North Korean State Actors

Lazarus Group is North Korea's primary cyber operations unit. In 2025, they stole $2.02 billion in crypto - a 51% increase year over year. This is a state-funded operation with professional teams, operational security, months-long preparation cycles, and a nation-state's backing.

Their primary method is social engineering targeting crypto company employees, not individuals. They spend weeks or months building rapport with development team members through LinkedIn, Telegram, and Discord before deploying malware via fake job opportunities, infected documents, or compromised development tools.

For individual holders, Lazarus Group is largely not your threat. They target company treasury wallets, exchange infrastructure, and protocol deployment keys - not retail accounts. The relevant lesson is systemic: if you hold assets with any company in the crypto space, that company is a target of well-resourced, patient adversaries. The Bybit attack is the evidence. Counterparty risk at the institutional level is real, which is the argument for self-custody at scale.

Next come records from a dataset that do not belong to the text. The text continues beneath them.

-- pv_equiv track=rewrite | github.com/UmangBid/Projects- | Cryptography-Caesar-Cipher/main.py | refactor_position
-- ===== SOURCE A (Python) =====
-- def refactor_position(p_position, p_cipher_type):
--     if p_cipher_type == 'E':
--         while p_position > 25:
--             p_position = p_position - 26
--         return p_position
--     else:
--         while p_position < 0:
--             p_position = p_position + 26
--         return p_position
-- ===== SOURCE B (Python) =====
-- def refactor_position(p_position, p_cipher_type):
--     if p_cipher_type == 'E':
--         return p_position if p_position <= 25 else p_position % 26
--     else:
--         return p_position if p_position >= 0 else p_position % 26
-- ===== Notes on version B (the rewrite author's own statement) =====
-- stated objective: simpler
-- what changed: Replaced each normalization while-loop by a guarded closed-form modulo: out-of-range positions are reduced with a single p_position % 26, in-range ones returned unchanged.
import Mathlib
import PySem

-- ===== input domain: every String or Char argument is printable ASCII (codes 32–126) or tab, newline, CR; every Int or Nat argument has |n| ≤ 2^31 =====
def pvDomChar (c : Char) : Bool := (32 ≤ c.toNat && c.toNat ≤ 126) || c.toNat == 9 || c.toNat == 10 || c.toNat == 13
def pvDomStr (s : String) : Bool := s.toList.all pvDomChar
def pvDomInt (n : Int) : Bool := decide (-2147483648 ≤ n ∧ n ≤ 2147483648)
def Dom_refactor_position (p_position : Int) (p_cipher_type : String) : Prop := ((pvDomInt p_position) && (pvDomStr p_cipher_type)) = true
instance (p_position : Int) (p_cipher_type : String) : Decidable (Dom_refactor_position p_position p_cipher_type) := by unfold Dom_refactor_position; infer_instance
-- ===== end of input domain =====

-- B replaces each subtract/add-26 while-loop with one guarded closed-form `% 26` (simpler, O(1)).

-- ===== PORT A =====
-- while p_position > 25: p_position -= 26
def pvLoopE (p : Int) : Int :=
  if 25 < p then pvLoopE (p - 26) else p
termination_by p.toNat
decreasing_by
  omega

-- while p_position < 0: p_position += 26
def pvLoopD (p : Int) : Int :=
  if p < 0 then pvLoopD (p + 26) else p
termination_by (-p).toNat
decreasing_by
  omega

def refactor_position (p_position : Int) (p_cipher_type : String) : Int :=
  if p_cipher_type = "E" then pvLoopE p_position else pvLoopD p_position

-- ===== PORT B =====
def refactor_position_alt (p_position : Int) (p_cipher_type : String) : Int :=
  if p_cipher_type = "E" then
    if p_position ≤ 25 then p_position else PySem.Int.mod p_position 26
  else
    if 0 ≤ p_position then p_position else PySem.Int.mod p_position 26

-- ===== PRECONDITION & SPEC =====
def Spec_refactor_position (p_position : Int) (p_cipher_type : String) (out : Int) : Prop := out = refactor_position_alt p_position p_cipher_type
instance (p_position : Int) (p_cipher_type : String) (out : Int) : Decidable (Spec_refactor_position p_position p_cipher_type out) := by unfold Spec_refactor_position; infer_instance

-- ===== CLAIM (what is proved, stated in full; the proofs are below) =====
def Claim_equal_refactor_position : Prop := ∀ (p_position : Int) (p_cipher_type : String), Dom_refactor_position p_position p_cipher_type → Spec_refactor_position p_position p_cipher_type (refactor_position p_position p_cipher_type)

-- ===== LEMMAS AND PROOFS =====
theorem pvLoopE_closed : ∀ (n : ℕ) (p : Int), p ≤ 26 * n + 25 →
    pvLoopE p = if 25 < p then p % 26 else p := by
  intro n
  induction n with
  | zero =>
      intro p hp
      rw [pvLoopE.eq_def]
      simp only [show ¬ (25 < p) by omega]
      simp
  | succ m ih =>
      intro p hp
      rw [pvLoopE.eq_def]
      by_cases h : 25 < p
      · simp only [h, if_pos]
        rw [ih (p - 26) (by omega)]
        split_ifs <;> omega
      · simp [h]

theorem pvLoopD_closed : ∀ (n : ℕ) (p : Int), -p ≤ 26 * n →
    pvLoopD p = if p < 0 then p % 26 else p := by
  intro n
  induction n with
  | zero =>
      intro p hp
      rw [pvLoopD.eq_def]
      simp only [show ¬ (p < 0) by omega]
      simp
  | succ m ih =>
      intro p hp
      rw [pvLoopD.eq_def]
      by_cases h : p < 0
      · simp only [h, if_pos]
        rw [ih (p + 26) (by omega)]
        split_ifs <;> omega
      · simp [h]

-- ===== VERDICT (by name: the statement is the Claim_ definition above) =====
theorem refactor_position_spec : Claim_equal_refactor_position := by
  intro p t _
  unfold Spec_refactor_position refactor_position refactor_position_alt
  have hmod : PySem.Int.mod p 26 = p % 26 := PySem.Int.mod_eq_emod_of_pos (by norm_num)
  by_cases ht : t = "E" <;> simp only [ht, if_pos, if_neg, hmod]
  · rw [pvLoopE_closed p.toNat p (by omega)]
    by_cases h : 25 < p <;> simp [h] <;> omega
  · simp only [ht, if_neg, not_false_iff]
    rw [pvLoopD_closed (-p).toNat p (by omega)]
    by_cases h : p < 0 <;> simp [h] <;> omega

Social Engineering Case Studies

Four named incidents, dissected step by step. The point is not to memorize the names. It is to recognize the pattern: in every case, the keys themselves stayed where they were supposed to. The attacker compromised the workflow around the keys. Three of the four cases below also feature signers who used hardware wallets, followed established review procedures, and still lost the funds.

The pattern across all four

Cases 1 through 3 are institutional. Case 4 is retail. They share one mechanic: a long, patient build-up of trust or context that is entirely orthogonal to the technical control being attacked. Ronin and Radiant compromised developer machines through human contact before any code was touched. Bybit compromised a third-party build pipeline before any signature was requested. Pig butchering compromises the victim's trust before any deposit is made. The technical attack at the end is short. The setup is always months.

For an institutional signer, the defenses are: decoded-transaction signing on the hardware device (so the bytes you sign are the bytes you see), independent verification of every signing UI, periodic revocation of dormant cross-organization permissions, and out-of-band confirmation that the human asking you to sign is the human you think it is. For a retail user, the defenses are simpler and harder: every unsolicited message that becomes about money is the start of a scam, every platform you reach through a stranger is fake, and any service that asks you to pay before withdrawing is taking the fee and disappearing.